▶ _ASSIGNED TASK_:
Everything from the first line of the material below through the line containing "-- stated objective: faster" is to be printed exactly, and nothing more.
*** Opening DATA RECORDS ***
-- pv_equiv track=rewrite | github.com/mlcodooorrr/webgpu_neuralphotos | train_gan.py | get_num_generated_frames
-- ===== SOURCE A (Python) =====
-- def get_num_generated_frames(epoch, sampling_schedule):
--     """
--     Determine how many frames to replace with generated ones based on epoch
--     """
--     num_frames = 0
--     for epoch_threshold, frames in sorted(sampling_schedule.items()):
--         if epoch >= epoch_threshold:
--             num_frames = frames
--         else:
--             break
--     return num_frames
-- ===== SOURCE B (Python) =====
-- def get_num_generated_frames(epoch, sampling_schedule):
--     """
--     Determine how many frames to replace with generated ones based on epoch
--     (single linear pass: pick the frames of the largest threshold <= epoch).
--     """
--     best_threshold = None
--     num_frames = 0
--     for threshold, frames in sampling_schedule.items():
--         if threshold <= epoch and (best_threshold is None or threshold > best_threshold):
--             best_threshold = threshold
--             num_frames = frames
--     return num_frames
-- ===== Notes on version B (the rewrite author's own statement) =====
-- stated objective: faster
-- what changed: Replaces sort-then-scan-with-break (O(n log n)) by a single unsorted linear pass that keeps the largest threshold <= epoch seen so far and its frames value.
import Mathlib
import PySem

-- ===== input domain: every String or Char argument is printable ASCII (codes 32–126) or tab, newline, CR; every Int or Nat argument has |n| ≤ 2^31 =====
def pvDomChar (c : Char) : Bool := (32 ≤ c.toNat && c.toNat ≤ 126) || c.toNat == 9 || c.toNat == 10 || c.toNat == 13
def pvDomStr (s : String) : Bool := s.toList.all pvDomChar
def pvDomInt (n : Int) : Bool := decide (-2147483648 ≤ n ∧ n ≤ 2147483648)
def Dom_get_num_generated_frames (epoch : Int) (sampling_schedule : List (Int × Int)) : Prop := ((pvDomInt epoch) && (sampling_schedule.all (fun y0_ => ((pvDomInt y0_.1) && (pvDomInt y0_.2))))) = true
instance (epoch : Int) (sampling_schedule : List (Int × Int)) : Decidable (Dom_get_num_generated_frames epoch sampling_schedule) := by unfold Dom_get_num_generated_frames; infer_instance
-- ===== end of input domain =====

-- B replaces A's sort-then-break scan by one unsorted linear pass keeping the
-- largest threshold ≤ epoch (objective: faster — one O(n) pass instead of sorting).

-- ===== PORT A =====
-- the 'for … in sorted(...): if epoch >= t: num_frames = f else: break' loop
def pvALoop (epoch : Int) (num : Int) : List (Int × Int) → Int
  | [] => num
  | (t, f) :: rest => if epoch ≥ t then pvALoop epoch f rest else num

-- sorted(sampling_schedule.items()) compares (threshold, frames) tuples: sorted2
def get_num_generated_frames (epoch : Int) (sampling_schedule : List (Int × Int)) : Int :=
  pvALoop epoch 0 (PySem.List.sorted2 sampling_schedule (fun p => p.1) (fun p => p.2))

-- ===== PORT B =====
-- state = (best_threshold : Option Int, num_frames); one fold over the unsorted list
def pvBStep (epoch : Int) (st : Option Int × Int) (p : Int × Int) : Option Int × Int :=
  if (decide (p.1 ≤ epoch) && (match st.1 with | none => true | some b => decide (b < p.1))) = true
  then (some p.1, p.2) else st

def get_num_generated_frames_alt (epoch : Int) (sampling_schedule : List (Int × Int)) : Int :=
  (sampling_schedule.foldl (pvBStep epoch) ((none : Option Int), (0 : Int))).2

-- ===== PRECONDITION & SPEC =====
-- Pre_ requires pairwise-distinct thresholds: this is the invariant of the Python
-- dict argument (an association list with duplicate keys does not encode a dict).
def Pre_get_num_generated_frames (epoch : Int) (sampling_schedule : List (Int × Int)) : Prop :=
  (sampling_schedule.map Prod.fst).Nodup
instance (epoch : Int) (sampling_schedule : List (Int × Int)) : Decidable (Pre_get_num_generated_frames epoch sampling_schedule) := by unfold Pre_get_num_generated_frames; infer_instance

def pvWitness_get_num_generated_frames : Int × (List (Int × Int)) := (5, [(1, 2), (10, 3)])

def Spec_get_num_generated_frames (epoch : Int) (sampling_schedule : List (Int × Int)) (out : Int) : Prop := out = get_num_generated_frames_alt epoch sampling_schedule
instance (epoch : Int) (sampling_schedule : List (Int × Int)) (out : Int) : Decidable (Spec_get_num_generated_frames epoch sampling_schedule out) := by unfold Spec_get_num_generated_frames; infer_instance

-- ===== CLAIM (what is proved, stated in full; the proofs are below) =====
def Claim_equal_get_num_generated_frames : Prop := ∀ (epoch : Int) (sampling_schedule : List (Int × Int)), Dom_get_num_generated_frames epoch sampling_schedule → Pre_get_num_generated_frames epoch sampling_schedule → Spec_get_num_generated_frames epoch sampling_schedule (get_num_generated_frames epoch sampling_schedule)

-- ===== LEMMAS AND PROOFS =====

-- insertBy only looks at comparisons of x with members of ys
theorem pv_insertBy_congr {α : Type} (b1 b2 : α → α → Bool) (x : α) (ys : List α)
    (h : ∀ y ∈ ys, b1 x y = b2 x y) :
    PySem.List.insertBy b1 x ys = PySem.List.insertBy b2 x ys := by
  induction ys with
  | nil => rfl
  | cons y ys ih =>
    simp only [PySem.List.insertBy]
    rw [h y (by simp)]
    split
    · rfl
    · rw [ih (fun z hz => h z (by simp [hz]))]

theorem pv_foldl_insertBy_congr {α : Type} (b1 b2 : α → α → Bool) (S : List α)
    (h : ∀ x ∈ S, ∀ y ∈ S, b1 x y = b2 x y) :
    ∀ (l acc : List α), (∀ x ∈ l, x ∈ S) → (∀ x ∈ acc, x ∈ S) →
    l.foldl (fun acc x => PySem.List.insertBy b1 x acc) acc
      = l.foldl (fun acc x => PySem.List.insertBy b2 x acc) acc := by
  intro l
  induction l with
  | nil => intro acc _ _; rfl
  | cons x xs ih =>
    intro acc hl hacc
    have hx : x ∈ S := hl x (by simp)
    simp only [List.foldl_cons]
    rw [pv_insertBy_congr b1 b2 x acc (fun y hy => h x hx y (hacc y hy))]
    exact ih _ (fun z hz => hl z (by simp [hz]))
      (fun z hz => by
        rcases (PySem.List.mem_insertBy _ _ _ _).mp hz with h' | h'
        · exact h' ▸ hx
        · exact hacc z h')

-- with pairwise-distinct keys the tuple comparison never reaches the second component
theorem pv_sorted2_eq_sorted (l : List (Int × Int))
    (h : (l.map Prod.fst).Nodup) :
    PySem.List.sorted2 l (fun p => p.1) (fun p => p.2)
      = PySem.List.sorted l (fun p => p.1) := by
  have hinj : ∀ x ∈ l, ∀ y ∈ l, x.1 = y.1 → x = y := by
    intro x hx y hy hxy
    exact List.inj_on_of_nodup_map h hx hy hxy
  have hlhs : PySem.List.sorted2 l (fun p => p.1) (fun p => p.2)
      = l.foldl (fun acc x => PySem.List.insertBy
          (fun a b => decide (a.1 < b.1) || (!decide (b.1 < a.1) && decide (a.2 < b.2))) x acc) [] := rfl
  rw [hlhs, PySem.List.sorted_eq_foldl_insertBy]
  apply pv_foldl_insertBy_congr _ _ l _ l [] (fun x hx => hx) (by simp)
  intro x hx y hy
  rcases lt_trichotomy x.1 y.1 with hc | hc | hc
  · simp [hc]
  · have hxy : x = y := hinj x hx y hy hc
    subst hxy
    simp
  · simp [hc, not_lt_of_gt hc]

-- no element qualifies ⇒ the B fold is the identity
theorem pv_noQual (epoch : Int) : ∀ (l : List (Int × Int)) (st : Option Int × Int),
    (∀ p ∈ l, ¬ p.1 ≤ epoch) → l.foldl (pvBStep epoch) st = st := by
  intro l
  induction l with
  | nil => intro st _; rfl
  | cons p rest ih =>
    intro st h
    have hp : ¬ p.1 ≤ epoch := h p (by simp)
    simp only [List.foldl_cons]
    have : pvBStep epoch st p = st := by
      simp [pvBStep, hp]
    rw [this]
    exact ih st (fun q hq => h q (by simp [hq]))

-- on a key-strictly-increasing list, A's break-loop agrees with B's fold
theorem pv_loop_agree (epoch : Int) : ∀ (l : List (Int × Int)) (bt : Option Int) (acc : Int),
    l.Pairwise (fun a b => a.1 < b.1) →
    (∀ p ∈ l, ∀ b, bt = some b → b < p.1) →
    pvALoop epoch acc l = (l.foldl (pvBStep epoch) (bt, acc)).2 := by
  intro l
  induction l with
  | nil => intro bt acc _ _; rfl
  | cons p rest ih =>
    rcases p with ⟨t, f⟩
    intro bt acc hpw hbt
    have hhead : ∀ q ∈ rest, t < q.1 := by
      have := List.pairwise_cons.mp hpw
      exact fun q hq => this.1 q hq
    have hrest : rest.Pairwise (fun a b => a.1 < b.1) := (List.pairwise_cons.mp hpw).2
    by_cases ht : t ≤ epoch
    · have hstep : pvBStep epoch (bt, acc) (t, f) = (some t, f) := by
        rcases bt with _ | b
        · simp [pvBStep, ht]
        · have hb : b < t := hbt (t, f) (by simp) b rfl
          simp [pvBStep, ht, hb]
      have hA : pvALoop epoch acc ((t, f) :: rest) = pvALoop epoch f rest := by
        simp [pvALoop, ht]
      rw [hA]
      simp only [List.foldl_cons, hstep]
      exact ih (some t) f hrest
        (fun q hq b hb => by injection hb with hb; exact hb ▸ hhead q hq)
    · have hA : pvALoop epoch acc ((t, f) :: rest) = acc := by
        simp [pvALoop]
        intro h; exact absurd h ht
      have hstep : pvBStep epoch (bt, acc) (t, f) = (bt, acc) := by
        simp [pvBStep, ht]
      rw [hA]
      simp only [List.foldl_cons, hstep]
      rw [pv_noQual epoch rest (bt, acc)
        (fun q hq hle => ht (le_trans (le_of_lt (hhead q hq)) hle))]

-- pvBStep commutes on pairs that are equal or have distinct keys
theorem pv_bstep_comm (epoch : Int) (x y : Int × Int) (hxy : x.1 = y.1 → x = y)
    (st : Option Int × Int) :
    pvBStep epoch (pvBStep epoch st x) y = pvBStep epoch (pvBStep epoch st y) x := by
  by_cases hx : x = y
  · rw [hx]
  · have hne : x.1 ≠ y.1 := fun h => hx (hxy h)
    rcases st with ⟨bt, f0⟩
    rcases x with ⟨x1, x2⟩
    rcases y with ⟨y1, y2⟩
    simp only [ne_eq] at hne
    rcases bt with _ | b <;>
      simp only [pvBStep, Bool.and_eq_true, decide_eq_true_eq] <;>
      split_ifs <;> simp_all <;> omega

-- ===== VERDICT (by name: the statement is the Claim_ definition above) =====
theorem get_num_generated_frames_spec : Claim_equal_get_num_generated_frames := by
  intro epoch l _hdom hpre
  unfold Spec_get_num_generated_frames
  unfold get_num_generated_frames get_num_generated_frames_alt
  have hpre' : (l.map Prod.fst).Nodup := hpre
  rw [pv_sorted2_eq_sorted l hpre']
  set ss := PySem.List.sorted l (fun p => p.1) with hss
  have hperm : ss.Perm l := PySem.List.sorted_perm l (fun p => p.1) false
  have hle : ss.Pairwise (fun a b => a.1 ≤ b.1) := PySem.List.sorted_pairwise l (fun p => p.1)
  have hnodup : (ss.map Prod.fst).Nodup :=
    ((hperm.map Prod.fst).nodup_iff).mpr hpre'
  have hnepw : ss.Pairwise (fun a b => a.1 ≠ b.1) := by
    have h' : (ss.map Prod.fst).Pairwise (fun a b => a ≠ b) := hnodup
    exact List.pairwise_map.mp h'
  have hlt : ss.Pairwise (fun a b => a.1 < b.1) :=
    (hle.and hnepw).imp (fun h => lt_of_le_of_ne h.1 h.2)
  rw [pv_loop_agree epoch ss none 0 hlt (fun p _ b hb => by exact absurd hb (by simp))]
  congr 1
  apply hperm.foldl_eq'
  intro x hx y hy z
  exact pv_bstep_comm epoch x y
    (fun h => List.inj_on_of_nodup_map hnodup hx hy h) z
*** Closing DATA RECORDS ***
▶ _TASK RESULT_:
-- pv_equiv track=rewrite | github.com/mlcodooorrr/webgpu_neuralphotos | train_gan.py | get_num_generated_frames
-- ===== SOURCE A (Python) =====
-- def get_num_generated_frames(epoch, sampling_schedule):
--     """
--     Determine how many frames to replace with generated ones based on epoch
--     """
--     num_frames = 0
--     for epoch_threshold, frames in sorted(sampling_schedule.items()):
--         if epoch >= epoch_threshold:
--             num_frames = frames
--         else:
--             break
--     return num_frames
-- ===== SOURCE B (Python) =====
-- def get_num_generated_frames(epoch, sampling_schedule):
--     """
--     Determine how many frames to replace with generated ones based on epoch
--     (single linear pass: pick the frames of the largest threshold <= epoch).
--     """
--     best_threshold = None
--     num_frames = 0
--     for threshold, frames in sampling_schedule.items():
--         if threshold <= epoch and (best_threshold is None or threshold > best_threshold):
--             best_threshold = threshold
--             num_frames = frames
--     return num_frames
-- ===== Notes on version B (the rewrite author's own statement) =====
-- stated objective: faster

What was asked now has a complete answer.